那人的话还盘旋在他耳畔,每一句都说得温和得体,未曾逾越礼数,却字字如锥:“契公治理商邑数百年,功在社稷,名在民心。然公当知,天道运转不以人力为转移。玄鸟降世,天命在商,这并非凡人之力所能违逆。公若顺势而为,则商邑一脉可万世绵延;若逆势而行……恐怕人心散尽之日,覆巢之下,安有完卵?”
契闭上眼睛,将那段话又咀嚼了一遍。
他并非不懂这些话的意图,但他更清楚,自己若点头,便不再只是一个夏朝的工部主事,而是成为了一枚被人攥在掌心的棋子。
若不点头,那些在暗中推波助澜的人,不会善罢甘休。
他睁开眼,低头看向襁褓中的婴儿。
商汤醒着,那双黑亮的眼睛正安静地望着他。
婴儿的面容尚看不出任何端倪,但那目光沉静得出奇,不哭不闹,仿佛对周遭的一切早已了然于心。

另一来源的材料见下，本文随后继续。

-- pv_equiv track=rewrite | github.com/woodwj/Nightfall | NightOne/utils.py | gen_dict_extract
-- ===== SOURCE A (Python) =====
-- def gen_dict_extract(key, var):
--     if hasattr(var,'items'):
--         for k, v in var.items():
--             if k == key:
--                 yield v
--             if isinstance(v, dict):
--                 for result in gen_dict_extract(key, v):
--                     yield result
--             elif isinstance(v, list):
--                 for d in v:
--                     for result in gen_dict_extract(key, d):
--                         yield result
-- ===== SOURCE B (Python) =====
-- def gen_dict_extract(key, var):
--     # Iterative: explicit LIFO stack of tasks instead of recursion.
--     stack = [('expand', var)]
--     while stack:
--         tag, obj = stack.pop()
--         if tag == 'yield':
--             yield obj
--             continue
--         if not hasattr(obj, 'items'):
--             continue
--         tasks = []
--         for k, v in obj.items():
--             if k == key:
--                 tasks.append(('yield', v))
--             if isinstance(v, dict):
--                 tasks.append(('expand', v))
--             elif isinstance(v, list):
--                 tasks.extend(('expand', d) for d in v)
--         stack.extend(reversed(tasks))
-- ===== Notes on version B (the rewrite author's own statement) =====
-- stated objective: alternative
-- what changed: Replaced the recursive generator by an iterative loop over an explicit LIFO stack of yield/expand tasks, pushing each expansion's task list reversed to keep pre-order yield order.
-- outside the precondition, e.g. on gen_dict_extract('a', {'a': [{'a': 1}]}): A returns [[{'a': 1}], 1], B returns [[{'a': 1}], 1]
import Mathlib
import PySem

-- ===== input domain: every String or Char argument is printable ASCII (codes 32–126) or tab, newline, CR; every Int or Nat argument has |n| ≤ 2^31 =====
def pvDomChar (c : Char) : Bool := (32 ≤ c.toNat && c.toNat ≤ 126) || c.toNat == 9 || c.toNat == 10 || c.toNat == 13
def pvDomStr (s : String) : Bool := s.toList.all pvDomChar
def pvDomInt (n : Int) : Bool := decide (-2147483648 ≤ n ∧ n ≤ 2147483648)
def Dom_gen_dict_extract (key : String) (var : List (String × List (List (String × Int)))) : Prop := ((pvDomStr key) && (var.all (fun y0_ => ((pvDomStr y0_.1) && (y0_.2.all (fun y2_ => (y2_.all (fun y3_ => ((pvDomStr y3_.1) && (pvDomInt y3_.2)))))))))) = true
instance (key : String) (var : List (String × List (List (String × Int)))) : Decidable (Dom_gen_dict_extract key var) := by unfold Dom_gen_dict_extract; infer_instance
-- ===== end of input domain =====

-- B replaces A's recursive generator by an explicit LIFO task stack (iterative, same pre-order
-- yield order); objective: alternative decomposition, not claimed faster.

-- ===== PORT A =====
-- recursive call gen_dict_extract(key, d) on an INNER dict (values are ints, so the
-- isinstance(v, dict)/isinstance(v, list) branches never fire at this level)
def pvInnerA (key : String) (d : List (String × Int)) : List Int :=
  d.foldl (fun acc kv => if kv.1 == key then acc ++ [kv.2] else acc) []

-- outer level: values are always lists at this type, so 'isinstance(v, dict)' is False and
-- 'isinstance(v, list)' is True; 'if k == key: yield v' would yield the LIST v (not an int) —
-- such inputs are excluded by Pre_gen_dict_extract, and the branch contributes nothing here.
def gen_dict_extract (key : String) (var : List (String × List (List (String × Int)))) : List Int :=
  var.foldl (fun acc kv => kv.2.foldl (fun acc2 d => acc2 ++ pvInnerA key d) acc) []

-- ===== PORT B =====
-- the stack entries of Source B: ('yield', v) with v an int or (excluded by Pre_) a list,
-- ('expand', obj) with obj the outer dict or an inner dict
inductive PvTask where
  | yieldI : Int → PvTask
  | yieldL : List (List (String × Int)) → PvTask
  | expandOuter : List (String × List (List (String × Int))) → PvTask
  | expandInner : List (String × Int) → PvTask

-- the ordered task list built when expanding the outer dict (v is always a list here)
def pvTasksOuter (key : String) (var : List (String × List (List (String × Int)))) : List PvTask :=
  var.flatMap (fun kv =>
    (if kv.1 == key then [PvTask.yieldL kv.2] else []) ++ kv.2.map PvTask.expandInner)

-- the ordered task list built when expanding an inner dict (v is an int: no expansion)
def pvTasksInner (key : String) (d : List (String × Int)) : List PvTask :=
  d.flatMap (fun kv => if kv.1 == key then [PvTask.yieldI kv.2] else [])

-- termination measure for the stack loop
def pvSize : PvTask → Nat
  | .yieldI _ => 1
  | .yieldL _ => 1
  | .expandInner d => 1 + d.length
  | .expandOuter var => 1 + (var.map (fun kv => 1 + (kv.2.map (fun d => 1 + d.length)).sum)).sum

theorem pvSize_tasksInner (key : String) (d : List (String × Int)) :
    ((pvTasksInner key d).map pvSize).sum ≤ d.length := by
  induction d with
  | nil => simp [pvTasksInner]
  | cons kv t ih =>
    simp only [pvTasksInner, List.flatMap_cons, List.map_append, List.sum_append] at *
    split <;> simp only [List.map_cons, List.map_nil, List.sum_cons, List.sum_nil,
      List.length_cons, pvSize] <;> omega

theorem pvSize_tasksOuter (key : String) (var : List (String × List (List (String × Int)))) :
    ((pvTasksOuter key var).map pvSize).sum
      ≤ (var.map (fun kv => 1 + (kv.2.map (fun d => 1 + d.length)).sum)).sum := by
  induction var with
  | nil => simp [pvTasksOuter]
  | cons kv t ih =>
    simp only [pvTasksOuter, List.flatMap_cons, List.map_append, List.sum_append,
      List.map_cons, List.sum_cons] at *
    have h : ((kv.2.map PvTask.expandInner).map pvSize).sum
        = (kv.2.map (fun d => 1 + d.length)).sum := by
      simp only [List.map_map, Function.comp_def, pvSize]
    split <;> simp only [List.map_cons, List.map_nil, List.sum_cons, List.sum_nil, pvSize] <;> omega

-- the while-loop of Source B: the head of the list is the top of the stack; pushing the reversed
-- task list and popping from the end is processing the task list in order before the rest
def pvLoop (key : String) : List PvTask → List Int
  | [] => []
  | .yieldI n :: rest => n :: pvLoop key rest
  -- Python yields the non-int list value here; excluded by Pre_gen_dict_extract
  | .yieldL _ :: rest => pvLoop key rest
  | .expandOuter v :: rest => pvLoop key (pvTasksOuter key v ++ rest)
  | .expandInner d :: rest => pvLoop key (pvTasksInner key d ++ rest)
termination_by ts => (ts.map pvSize).sum
decreasing_by
  · simp [pvSize]
  · simp [pvSize]
  · have := pvSize_tasksOuter key v
    simp only [List.map_cons, List.sum_cons, List.map_append, List.sum_append, pvSize]
    omega
  · have := pvSize_tasksInner key d
    simp only [List.map_cons, List.sum_cons, List.map_append, List.sum_append, pvSize]
    omega

def gen_dict_extract_alt (key : String) (var : List (String × List (List (String × Int)))) : List Int :=
  pvLoop key [PvTask.expandOuter var]

-- ===== PRECONDITION & SPEC =====
-- Pre_ excludes inputs where key is an outer-dict key: there A yields that key's LIST value,
-- which is not a value of the declared List Int result type.
def Pre_gen_dict_extract (key : String) (var : List (String × List (List (String × Int)))) : Prop :=
  ∀ kv ∈ var, kv.1 ≠ key
instance (key : String) (var : List (String × List (List (String × Int)))) : Decidable (Pre_gen_dict_extract key var) := by unfold Pre_gen_dict_extract; infer_instance

def pvWitness_gen_dict_extract : String × (List (String × List (List (String × Int)))) :=
  ("k", [("a", [[("k", 3)], [("b", 1), ("k", -2)]]), ("b", [])])

def Spec_gen_dict_extract (key : String) (var : List (String × List (List (String × Int)))) (out : List Int) : Prop := out = gen_dict_extract_alt key var
instance (key : String) (var : List (String × List (List (String × Int)))) (out : List Int) : Decidable (Spec_gen_dict_extract key var out) := by unfold Spec_gen_dict_extract; infer_instance

-- ===== CLAIM (what is proved, stated in full; the proofs are below) =====
def Claim_equal_gen_dict_extract : Prop := ∀ (key : String) (var : List (String × List (List (String × Int)))), Dom_gen_dict_extract key var → Pre_gen_dict_extract key var → Spec_gen_dict_extract key var (gen_dict_extract key var)

-- ===== LEMMAS AND PROOFS =====

-- what one task contributes to the output
def pvDen (key : String) : PvTask → List Int
  | .yieldI n => [n]
  | .yieldL _ => []
  | .expandInner d => d.flatMap (fun kv => if kv.1 == key then [kv.2] else [])
  | .expandOuter var =>
      var.flatMap (fun kv =>
        kv.2.flatMap (fun d => d.flatMap (fun kv2 => if kv2.1 == key then [kv2.2] else [])))

theorem pvDen_tasksInner (key : String) (d : List (String × Int)) :
    (pvTasksInner key d).flatMap (pvDen key) = pvDen key (.expandInner d) := by
  induction d with
  | nil => simp [pvTasksInner, pvDen]
  | cons kv t ih =>
    simp only [pvTasksInner, pvDen, List.flatMap_cons, List.flatMap_append] at *
    split <;> simp_all [pvDen]

theorem pvDen_tasksOuter (key : String) (var : List (String × List (List (String × Int)))) :
    (pvTasksOuter key var).flatMap (pvDen key) = pvDen key (.expandOuter var) := by
  induction var with
  | nil => simp [pvTasksOuter, pvDen]
  | cons kv t ih =>
    have h : (kv.2.map PvTask.expandInner).flatMap (pvDen key)
        = kv.2.flatMap (fun d => d.flatMap (fun kv2 => if kv2.1 == key then [kv2.2] else [])) := by
      rw [List.flatMap_map]; rfl
    simp only [pvTasksOuter, pvDen, List.flatMap_cons, List.flatMap_append] at *
    split <;> simp_all [pvDen]

theorem pvLoop_eq_flatMap (key : String) (ts : List PvTask) :
    pvLoop key ts = ts.flatMap (pvDen key) := by
  induction ts using pvLoop.induct key with
  | case1 => simp [pvLoop]
  | case2 n rest ih => simp [pvLoop, ih, pvDen]
  | case3 l rest ih => simp [pvLoop, ih, pvDen]
  | case4 v rest ih =>
    simp only [pvLoop, ih, List.flatMap_append, List.flatMap_cons, pvDen_tasksOuter]
  | case5 d rest ih =>
    simp only [pvLoop, ih, List.flatMap_append, List.flatMap_cons, pvDen_tasksInner]

theorem pvInnerA_eq (key : String) (d : List (String × Int)) :
    pvInnerA key d = d.flatMap (fun kv => if kv.1 == key then [kv.2] else []) := by
  unfold pvInnerA
  induction d with
  | nil => simp
  | cons kv t ih =>
    have h : ∀ (acc : List Int) (l : List (String × Int)),
        l.foldl (fun a kv => if kv.1 == key then a ++ [kv.2] else a) acc
          = acc ++ l.flatMap (fun kv => if kv.1 == key then [kv.2] else []) := by
      intro acc l
      induction l generalizing acc with
      | nil => simp
      | cons kv' t' ih' => simp only [List.foldl_cons, List.flatMap_cons, ih']; split <;> simp
    simpa using h [] (kv :: t)

theorem genA_eq_den (key : String) (var : List (String × List (List (String × Int)))) :
    gen_dict_extract key var = pvDen key (.expandOuter var) := by
  unfold gen_dict_extract
  rw [PySem.List.foldl_congr_mem var _ (fun acc kv => acc ++ kv.2.flatMap (pvInnerA key)) []
      (fun acc kv _ => PySem.List.foldl_append_eq_flatMap _ _ _),
    PySem.List.foldl_append_eq_flatMap]
  simp only [List.nil_append, pvDen]
  exact List.flatMap_congr (fun kv _ => List.flatMap_congr (fun d _ => pvInnerA_eq key d))

-- ===== VERDICT (by name: the statement is the Claim_ definition above) =====
theorem gen_dict_extract_spec : Claim_equal_gen_dict_extract := by
  intro key var _ _
  unfold Spec_gen_dict_extract gen_dict_extract_alt
  rw [genA_eq_den, pvLoop_eq_flatMap]
  simp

契伸出手,轻轻用指腹碰了碰孙儿的脸颊,触感温热而柔软。
“你来得不是时候。”
他低声道,声音带着一丝连他自己都未曾察觉的涩意,“又或许是来得太巧了。”
婴儿没有说话,只是眨了眨眼,目光依然落在他脸上,像一面澄澈的湖水。
契将那卷手谕重新展平,放在案上,又拿起来,又放下。
反复了三次。
最终,他抬手将手谕收入袖中,起身吹灭了案头的灯火,抱着襁褓走入了内室的暗影之中。
第三日清晨,斟鄩城收到了一封从商邑送来的奏表。
契在奏表中以“老迈体弱、孙儿年幼”为由,婉言谢绝了姒启邀其携孙入宫之请,但同时在奏表末尾附了一句话:汤虽幼,承天命之重,实不敢轻慢。待其稍长,臣自携赴阙下,以谢圣恩。
姒启看完这封奏表,没有立即批复。
他将竹简放在案上,静坐了约莫一盏茶的功夫。
奏表写得极为讲究,措辞谦恭有礼,无一字越矩,但字里行间透出的那股“以退为进”的意味却清清楚楚。

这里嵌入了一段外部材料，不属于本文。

-- pointwise lookup in the marked 2x2 block
theorem pv_usedAt_mark22 (grid : List (List Int)) (u : List (List Bool)) (i j a b : Int)
    (hs : pvShape grid u) (hi0 : 0 ≤ i) (hj0 : 0 ≤ j)
    (hm : i + 1 < (grid.length : Int))
    (hn : j + 1 < ((PySem.List.pyGetD grid 0 []).length : Int))
    (ha0 : 0 ≤ a) (hb0 : 0 ≤ b) :
    pvUsedAt (pvMark u i j 2 2) a b =
      if (a = i ∧ b = j) ∨ (a = i ∧ b = j + 1) ∨ (a = i + 1 ∧ b = j) ∨
          (a = i + 1 ∧ b = j + 1) then true
      else pvUsedAt u a b := by
  have s1 : pvShape grid (pvSet2 u i j true) :=
    pv_set2_shape _ _ _ _ _ hi0 (by rw [hs.1]; omega) hs
  have s2 : pvShape grid (pvSet2 (pvSet2 u i j true) i (j + 1) true) :=
    pv_set2_shape _ _ _ _ _ hi0 (by rw [s1.1]; omega) s1
  have s3 : pvShape grid (pvSet2 (pvSet2 (pvSet2 u i j true) i (j + 1) true) (i + 1) j true) :=
    pv_set2_shape _ _ _ _ _ (by omega) (by rw [s2.1]; omega) s2
  rw [pv_mark22_eq]
  rw [pv_usedAt_set2 grid _ _ _ _ _ _ s3 (by omega) (by rw [s3.1]; omega) (by omega) hn ha0 hb0]
  rw [pv_usedAt_set2 grid _ _ _ _ _ _ s2 (by omega) (by rw [s2.1]; omega) hj0 (by omega) ha0 hb0]
  rw [pv_usedAt_set2 grid _ _ _ _ _ _ s1 hi0 (by rw [s1.1]; omega) (by omega) hn ha0 hb0]
  rw [pv_usedAt_set2 grid _ _ _ _ _ _ hs hi0 (by rw [hs.1]; omega) hj0 (by omega) ha0 hb0]
  split_ifs <;> first | rfl | omega

-- membership in B's used set after an add
theorem pv_contains_add {α : Type} [BEq α] [LawfulBEq α] (s : PySem.Set α) (x y : α) :
    PySem.Set.contains (PySem.Set.add s x) y = (PySem.Set.contains s y || y == x) := by
  rw [Bool.eq_iff_iff]
  simp only [Bool.or_eq_true, beq_iff_eq, PySem.Set.contains_iff, PySem.Set.mem_add]

-- pvInv relates A's used matrix to B's used set (pointwise, on nonnegative indices)
def pvInv (grid : List (List Int)) (u : List (List Bool)) (S : PySem.Set (Int × Int)) : Prop :=
  pvShape grid u ∧
  ∀ i j : Int, 0 ≤ i → 0 ≤ j → pvUsedAt u i j = PySem.Set.contains S (i, j)

def pvRel (grid : List (List Int)) (st : List (List Bool) × Int)
    (ts : PySem.Set (Int × Int) × Int) : Prop :=
  pvInv grid st.1 ts.1 ∧ st.2 = ts.2

-- A's step at cell (i,j) collapses to: place the 2x2 block iff it is placeable
theorem pv_stepA_char (grid : List (List Int)) (st : List (List Bool) × Int) (i j : Int)
    (hs : pvShape grid st.1) (hi0 : 0 ≤ i) (hj0 : 0 ≤ j) :
    pvStepA grid (grid.length : Int) ((PySem.List.pyGetD grid 0 []).length : Int) st i j =
      if pvCell grid i j == 1 && !pvUsedAt st.1 i j &&
          pvCanForm grid (grid.length : Int) ((PySem.List.pyGetD grid 0 []).length : Int)
            st.1 i j 2 2 then
        (pvMark st.1 i j 2 2, st.2 + 1)
      else st := by
  set m : Int := (grid.length : Int) with hmdef
  set n : Int := ((PySem.List.pyGetD grid 0 []).length : Int) with hndef
  rw [pvStepA]
  by_cases hguard : (pvCell grid i j == 1 && !pvUsedAt st.1 i j) = true
  · rw [if_pos hguard]
    by_cases hcf : pvCanForm grid m n st.1 i j 2 2 = true
    · -- the 2x2 block is placeable: h = 2, w = 2 fires first, everything after is a no-op
      have hb11 := (pv_canForm_iff grid m n st.1 i j 2 2).mp hcf (i + 1) (j + 1)
        (by omega) (by omega) (by omega) (by omega)
      simp only [pvBad, Bool.or_eq_false_iff, decide_eq_false_iff_not, not_le] at hb11
      have him : i + 1 < m := hb11.1.1.1
      have hjn : j + 1 < n := hb11.1.1.2
      rw [PySem.List.pyRange_one_cons (show (2:Int) < m - i + 1 by omega)]
      simp only [List.foldl_cons]
      rw [PySem.List.pyRange_one_cons (show (2:Int) < n - j + 1 by omega), pvWLoop, hcf]
      simp only [if_true]
      have hused : pvUsedAt (pvMark st.1 i j 2 2) i j = true := by
        rw [pv_usedAt_mark22 grid st.1 i j i j hs hi0 hj0 him hjn hi0 hj0]
        rw [if_pos (by omega)]
      rw [pv_foldl_fixed]
      · rw [if_pos (by simp [hguard])]
      · intro h hh
        apply pv_wLoop_fail
        intro w hw
        rw [PySem.List.mem_pyRange_one] at hh
        have hw2 : 2 ≤ w := by
          rcases List.mem_cons.mp hw with rfl | hmem
          · omega
          · have := (PySem.List.mem_pyRange_one.mp hmem).1; omega
        cases hcw : pvCanForm grid m n (pvMark st.1 i j 2 2, st.2 + 1).1 i j h w with
        | false => rfl
        | true =>
            exfalso
            have := pv_canForm_anchor grid m n _ i j h w (by omega) (by omega) hcw
            rw [pvBad] at this
            simp only [hused, Bool.or_true] at this
            exact Bool.true_eq_false.mp this
    · -- no 2x2 block: every candidate rectangle fails, the whole search is a no-op
      rw [pv_foldl_fixed]
      · rw [if_neg (by simp [hcf])]
      · intro h hh
        apply pv_wLoop_fail
        intro w hw
        rw [PySem.List.mem_pyRange_one] at hh hw
        cases hcw : pvCanForm grid m n st.1 i j h w with
        | false => rfl
        | true =>
            exact absurd (pv_canForm_mono grid m n st.1 i j h w (by omega) (by omega) hcw) hcf
  · rw [if_neg hguard]
    rw [if_neg (show ¬(pvCell grid i j == 1 && !pvUsedAt st.1 i j &&
        pvCanForm grid m n st.1 i j 2 2) = true by
      simp only [Bool.and_eq_true]
      rintro ⟨⟨h1, h2⟩, _⟩
      exact hguard (by rw [Bool.and_eq_true]; exact ⟨h1, h2⟩))]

契没有拒绝朝廷,也没有倒向西方教,他只是将那个孩子留在了自己身边,留在了商邑,留在了那个流言与异象共同编织的漩涡中心。
精卫站在殿中,见姒启沉默不语,忍不住道:“启,契的奏表……你看明白了?”
“看明白了。”
姒启将竹简合拢,“他在拖延。他不想做任何人的刀,所以他把刀柄握在自己手里。”
“那我们要不要派人去商邑?”
姒启摇头:“不派人。契在用‘不动’来换取自己的余地,我们若动了,反倒坐实了他那套‘被逼迫’的说辞。让他以为他守住了。让他觉得夏朝对他的容忍还在。他能拖多久,取决于他自己心里的天平什么时候倾斜。”
精卫领命退下。
姒启从案角取出那枚世界道种,以指腹轻轻摩挲着表面的纹路。
片刻后,道种泛起一丝极淡的青金色光芒,在晨光中一闪即没,仿佛某种无声的回应。
御寝殿中,姒文命依然阖目静卧。
但他的识海中,那株金色世界树的根须,在这一日悄然探出了一道新的分支——沿着地脉向商邑方向延伸了千余里,在契府地下三丈处,无声无息地缠绕住了商汤所居的那间内室的基石。
他没有触碰那个孩子,只是感知着他周身的气息流动。
那道气息纯净如初雪,尚未被任何力量玷染。
但姒文命注意到了一件事:在契府东南角的围墙外,有一道极其微弱的气息正在徘徊。
那道气息不属于西方教,不属于魔道,甚至不属于任何一个他熟悉的修行体系。
它像一道悬在虚空中的影子,既不前进,也不后退,只是静静地注视着契府的方向。
姒文命将那缕气息的位置记入世界树的根须之中,没有惊动它。
入夜后,那道气息的主人从商邑的夜色中悄然退去。
他穿过睢水两岸的芦苇丛,越过夏朝边境的明岗暗哨,最终在数千里外一座无名的断崖之上停下脚步。
月光照亮了他的面容——正是那个自称无名的灰白色身影。
他的气息在这段跋涉中被收敛得滴水不漏,如同一片被风吹过的落叶,不会在任何一处留下足以追溯的痕迹。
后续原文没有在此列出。